MATERIALS PROVIDED —
-- pv_equiv track=rewrite | github.com/venura449/RewriteGithub | auto_commit.py | slugify_branch_part
-- ===== SOURCE A (Python) =====
-- def slugify_branch_part(value: str) -> str:
--     """Convert a string into a Git branch-friendly slug."""
--     safe = []
--     for ch in value.lower():
--         if ch.isalnum():
--             safe.append(ch)
--         elif safe and safe[-1] != "-":
--             safe.append("-")
--     slug = "".join(safe).strip("-")
--     return slug or "branch"
-- ===== SOURCE B (Python) =====
-- def slugify_branch_part(value: str) -> str:
--     """Convert a string into a Git branch-friendly slug."""
--     interm = "".join(ch if ch.isalnum() else "-" for ch in value.lower())
--     return "-".join(p for p in interm.split("-") if p) or "branch"
-- ===== Notes on version B (the rewrite author's own statement) =====
-- stated objective: simpler
-- what changed: Replaced the stateful look-at-last-appended-char loop by a two-phase generate-then-collapse: map every non-alphanumeric char to '-', then split on '-' and join the nonempty pieces.
import Mathlib
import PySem

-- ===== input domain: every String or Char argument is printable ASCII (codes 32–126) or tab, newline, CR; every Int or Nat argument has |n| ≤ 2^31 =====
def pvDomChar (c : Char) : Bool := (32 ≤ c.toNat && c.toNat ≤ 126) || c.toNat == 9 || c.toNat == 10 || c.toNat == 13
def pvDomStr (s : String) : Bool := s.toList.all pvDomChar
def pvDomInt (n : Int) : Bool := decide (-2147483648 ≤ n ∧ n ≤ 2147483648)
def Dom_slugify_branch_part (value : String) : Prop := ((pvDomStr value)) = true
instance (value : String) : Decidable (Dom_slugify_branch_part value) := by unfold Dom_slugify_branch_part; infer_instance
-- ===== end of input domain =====

-- B replaces A's stateful look-at-last-appended-char loop by a two-phase generate-then-collapse
-- (map non-alphanumerics to '-', split on '-', join the nonempty pieces): simpler, same O(n) cost.

-- ===== PORT A =====
-- 'safe and safe[-1] != "-"' is ported as '!acc.isEmpty && acc.getLast? != some '-''
-- (safe[-1] on a nonempty list is its last element).
def slugify_branch_part (value : String) : String :=
  let safe := (PySem.Str.lower value).toList.foldl
    (fun acc ch =>
      if PySem.Chars.isalnum ch then acc ++ [ch]
      else if !acc.isEmpty && acc.getLast? != some '-' then acc ++ ['-'] else acc) []
  let slug := PySem.Chars.stripChars safe ['-']
  if slug.isEmpty then "branch" else String.ofList slug

-- ===== PORT B =====
-- interm is a string of single chars, built directly as a List Char; str.split('-') is List.splitOn '-'.
def slugify_branch_part_alt (value : String) : String :=
  let interm := (PySem.Str.lower value).toList.map
    (fun ch => if PySem.Chars.isalnum ch then ch else '-')
  let slug := PySem.Chars.join ['-'] ((interm.splitOn '-').filter (fun p => !p.isEmpty))
  if slug.isEmpty then "branch" else String.ofList slug

-- ===== PRECONDITION & SPEC =====
def Spec_slugify_branch_part (value : String) (out : String) : Prop := out = slugify_branch_part_alt value
instance (value : String) (out : String) : Decidable (Spec_slugify_branch_part value out) := by unfold Spec_slugify_branch_part; infer_instance

-- ===== CLAIM (what is proved, stated in full; the proofs are below) =====
def Claim_equal_slugify_branch_part : Prop := ∀ (value : String), Dom_slugify_branch_part value → Spec_slugify_branch_part value (slugify_branch_part value)

-- ===== LEMMAS AND PROOFS =====

-- A's loop state, abstracted: s = "some char was appended", d = "the last appended char is '-'".
def pvF : Bool → Bool → List Char → List Char
  | _, _, [] => []
  | s, d, c :: cs =>
    if PySem.Chars.isalnum c then c :: pvF true false cs
    else if s && !d then '-' :: pvF true true cs
    else pvF s d cs

-- the maximal alphanumeric runs of a list
def pvWords : List Char → List (List Char)
  | [] => []
  | c :: cs =>
    if PySem.Chars.isalnum c then
      (c :: cs.takeWhile PySem.Chars.isalnum) :: pvWords (cs.dropWhile PySem.Chars.isalnum)
    else pvWords cs
termination_by l => l.length
decreasing_by
  · exact Nat.lt_succ_of_le (List.length_dropWhile_le _ _)
  · exact Nat.lt_succ_self _

-- the trailing '-' that A's loop leaves pending
def pvTd (L : List Char) : List Char :=
  if pvWords L = [] then []
  else if L.getLast?.all PySem.Chars.isalnum then [] else ['-']

theorem pv_alnum_ne {c : Char} (h : PySem.Chars.isalnum c = true) : (c == '-') = false := by
  by_cases hc : c = '-'
  · subst hc; exact absurd h (by decide)
  · simpa using hc
-- pv_equiv track=rewrite | github.com/cstraton/airrmap | server/airrmap/application/reporting.py | squeeze_gapped_seqs
-- ===== SOURCE A (Python) =====
-- from typing import Any, Dict, List, Optional
--
-- def squeeze_gapped_seqs(gapped_seq_list: List[List], min_gap_chars=2, gap_char='.') -> List:
--     """
--     Squeezes gapped strings / removes excess gaps.
--
--     Assumes all gaps for each sequence are always together
--     (i.e. the center of the sequence).
--
--     Parameters
--     ----------
--     gapped_seq_list : List[List]
--         List of gapped strings. Items should be
--         a list of 2 elements:
--         [gapped_sequence, measure_value].
--
--     min_gap_chars : int, optional
--         Minimum number of gap characters that should remain after
--         being squeezed. If any sequences had less gaps
--         originally, this has no effect. By default, 2.
--
--     gap_char : str, optional
--         The gap character, by default '.'
--
--     Returns
--     -------
--     List
--         Either the original list if no changes were made,
--         or the sequences with excess gaps removed.
--         Note the latter will return a list of tuples due
--         to use of the zip function.
--     """
--
--     SEQ_ELEMENT = 0
--     MEASURE_ELEMENT = 1
--
--     # First pass, get the minimum number of consecutive gap characters
--     # across all sequences.
--     min_consecutive_gaps_found = 888
--     for gapped_seq in gapped_seq_list:
--         max_consecutive_gaps_found = 0
--         consecutive_gaps = 0
--         for char in gapped_seq[SEQ_ELEMENT]:  # ['GGG..GG', 1] seq,redundancy
--             if char == gap_char:
--                 consecutive_gaps += 1
--                 if consecutive_gaps > max_consecutive_gaps_found:
--                     max_consecutive_gaps_found = consecutive_gaps
--             else:
--                 consecutive_gaps = 0
--         if max_consecutive_gaps_found < min_consecutive_gaps_found:
--             min_consecutive_gaps_found = max_consecutive_gaps_found
--
--     # Remove excess gaps (find-replace only once, not all occurrences)
--     num_gaps_to_remove = min_consecutive_gaps_found - min_gap_chars
--     if num_gaps_to_remove > 0:
--         find_text = gap_char * num_gaps_to_remove
--         seqs_adjusted = [seq[SEQ_ELEMENT].replace(
--             find_text, '', 1) for seq in gapped_seq_list]
--         measure_values = [x[MEASURE_ELEMENT] for x in gapped_seq_list]
--         assert len(seqs_adjusted) == len(
--             measure_values), 'Number of sequences and measure values should be the same.'
--         return list(zip(seqs_adjusted, measure_values))
--
--     else:
--         return gapped_seq_list
-- ===== SOURCE B (Python) =====
-- def squeeze_gapped_seqs(gapped_seq_list, min_gap_chars=2, gap_char='.'):
--     """Gap-position bucketing: collect the indices of gap characters, bucket
--     them by (position - rank) so that each bucket is exactly one maximal gap
--     run, and take the largest bucket as the longest run; the minimum across
--     sequences then feeds the same one-shot find-replace."""
--
--     def max_gap_run(s):
--         positions = [p for p, ch in enumerate(s) if ch == gap_char]
--         buckets = {}
--         for i, p in enumerate(positions):
--             key = p - i
--             buckets[key] = buckets.get(key, 0) + 1
--         return max(buckets.values(), default=0)
--
--     min_run = 888
--     for seq in gapped_seq_list:
--         min_run = min(min_run, max_gap_run(seq[0]))
--
--     num_gaps_to_remove = min_run - min_gap_chars
--     if num_gaps_to_remove <= 0:
--         return gapped_seq_list
--     find_text = gap_char * num_gaps_to_remove
--     return [(seq[0].replace(find_text, '', 1), seq[1]) for seq in gapped_seq_list]
-- ===== Notes on version B (the rewrite author's own statement) =====
-- stated objective: alternative
-- what changed: A scans each string with a running consecutive-gap counter; B instead extracts the list of gap-character positions and buckets them in a dict keyed by (position - rank), so each bucket is exactly one maximal gap run and the longest run is the largest bucket value; the minimum across sequences then feeds the same one-shot find-replace.
import Mathlib
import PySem

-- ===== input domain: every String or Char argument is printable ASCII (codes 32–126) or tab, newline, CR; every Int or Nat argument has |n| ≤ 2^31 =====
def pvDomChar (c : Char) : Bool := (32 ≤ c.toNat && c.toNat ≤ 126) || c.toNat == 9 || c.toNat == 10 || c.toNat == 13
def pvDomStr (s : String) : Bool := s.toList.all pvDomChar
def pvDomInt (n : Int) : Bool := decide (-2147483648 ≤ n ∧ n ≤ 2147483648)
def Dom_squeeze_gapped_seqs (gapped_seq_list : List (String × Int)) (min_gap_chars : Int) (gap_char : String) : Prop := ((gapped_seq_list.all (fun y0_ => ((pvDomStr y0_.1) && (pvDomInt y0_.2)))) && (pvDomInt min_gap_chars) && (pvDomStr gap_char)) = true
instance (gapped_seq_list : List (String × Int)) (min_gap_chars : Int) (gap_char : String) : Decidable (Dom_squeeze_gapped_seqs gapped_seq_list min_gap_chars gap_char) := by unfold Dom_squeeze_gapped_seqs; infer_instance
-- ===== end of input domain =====

-- B replaces A's per-character consecutive-gap counter by gap-position bucketing:
-- it collects the indices of the gap characters and buckets them in a dict keyed by
-- (position - rank), so each bucket is one maximal gap run and the longest run is the
-- largest bucket value; same cost (objective: alternative).

-- shared hand port of Python's `s.replace(old, '', 1)` (both Pythons call it):
-- exact — deletes the first occurrence of `old` (PySem.Chars.find points at it;
-- old = '' deletes nothing, matching CPython).
def pvReplaceOnceDel (cs old : List Char) : List Char :=
  let i := PySem.Chars.find cs old
  if i = -1 then cs else cs.take i.toNat ++ cs.drop (i.toNat + old.length)

-- shared hand port of Python's `gap_char * n` (n ≥ 0): exact string repetition.
def pvStrRepeat (cs : List Char) (n : Nat) : List Char := (List.replicate n cs).flatten

-- ===== PORT A =====
-- the body of A's inner `for char in gapped_seq[SEQ_ELEMENT]` loop; state = (max_consecutive_gaps_found, consecutive_gaps)
def sgsStep (gap_char : String) (acc : Int × Int) (ch : Char) : Int × Int :=
  if String.singleton ch == gap_char then
    let cg := acc.2 + 1
    (if cg > acc.1 then cg else acc.1, cg)
  else (acc.1, 0)

def squeeze_gapped_seqs (gapped_seq_list : List (String × Int)) (min_gap_chars : Int) (gap_char : String) : List (String × Int) :=
  -- first pass: minimum over sequences of the max consecutive gap count
  let min_found := gapped_seq_list.foldl (fun mn p =>
      let mx := (p.1.toList.foldl (sgsStep gap_char) (0, 0)).1
      if mx < mn then mx else mn) 888
  let num_gaps_to_remove := min_found - min_gap_chars
  if num_gaps_to_remove > 0 then
    let find_text := pvStrRepeat gap_char.toList num_gaps_to_remove.toNat
    let seqs_adjusted := gapped_seq_list.map (fun p => String.ofList (pvReplaceOnceDel p.1.toList find_text))
    let measure_values := gapped_seq_list.map (fun p => p.2)
    seqs_adjusted.zip measure_values
  else gapped_seq_list

-- ===== PORT B =====
-- Source B's `positions` comprehension followed by the `key = p - i` bucket keys
def gapKeys (gap_char : String) (cs : List Char) : List Int :=
  let positions := ((PySem.List.enumerate cs).filter (fun q => String.singleton q.2 == gap_char)).map (fun q => q.1)
  (PySem.List.enumerate positions).map (fun q => q.2 - q.1)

PROBLEM TO SOLVE — Copy the records above exactly, beginning at the line that contains "-- B replaces A's per-character" and stopping after the line that contains "exact string repetition.".

EXERCISE OUTPUT —
-- B replaces A's per-character consecutive-gap counter by gap-position bucketing:
-- it collects the indices of the gap characters and buckets them in a dict keyed by
-- (position - rank), so each bucket is one maximal gap run and the longest run is the
-- largest bucket value; same cost (objective: alternative).

-- shared hand port of Python's `s.replace(old, '', 1)` (both Pythons call it):
-- exact — deletes the first occurrence of `old` (PySem.Chars.find points at it;
-- old = '' deletes nothing, matching CPython).
def pvReplaceOnceDel (cs old : List Char) : List Char :=
  let i := PySem.Chars.find cs old
  if i = -1 then cs else cs.take i.toNat ++ cs.drop (i.toNat + old.length)

-- shared hand port of Python's `gap_char * n` (n ≥ 0): exact string repetition.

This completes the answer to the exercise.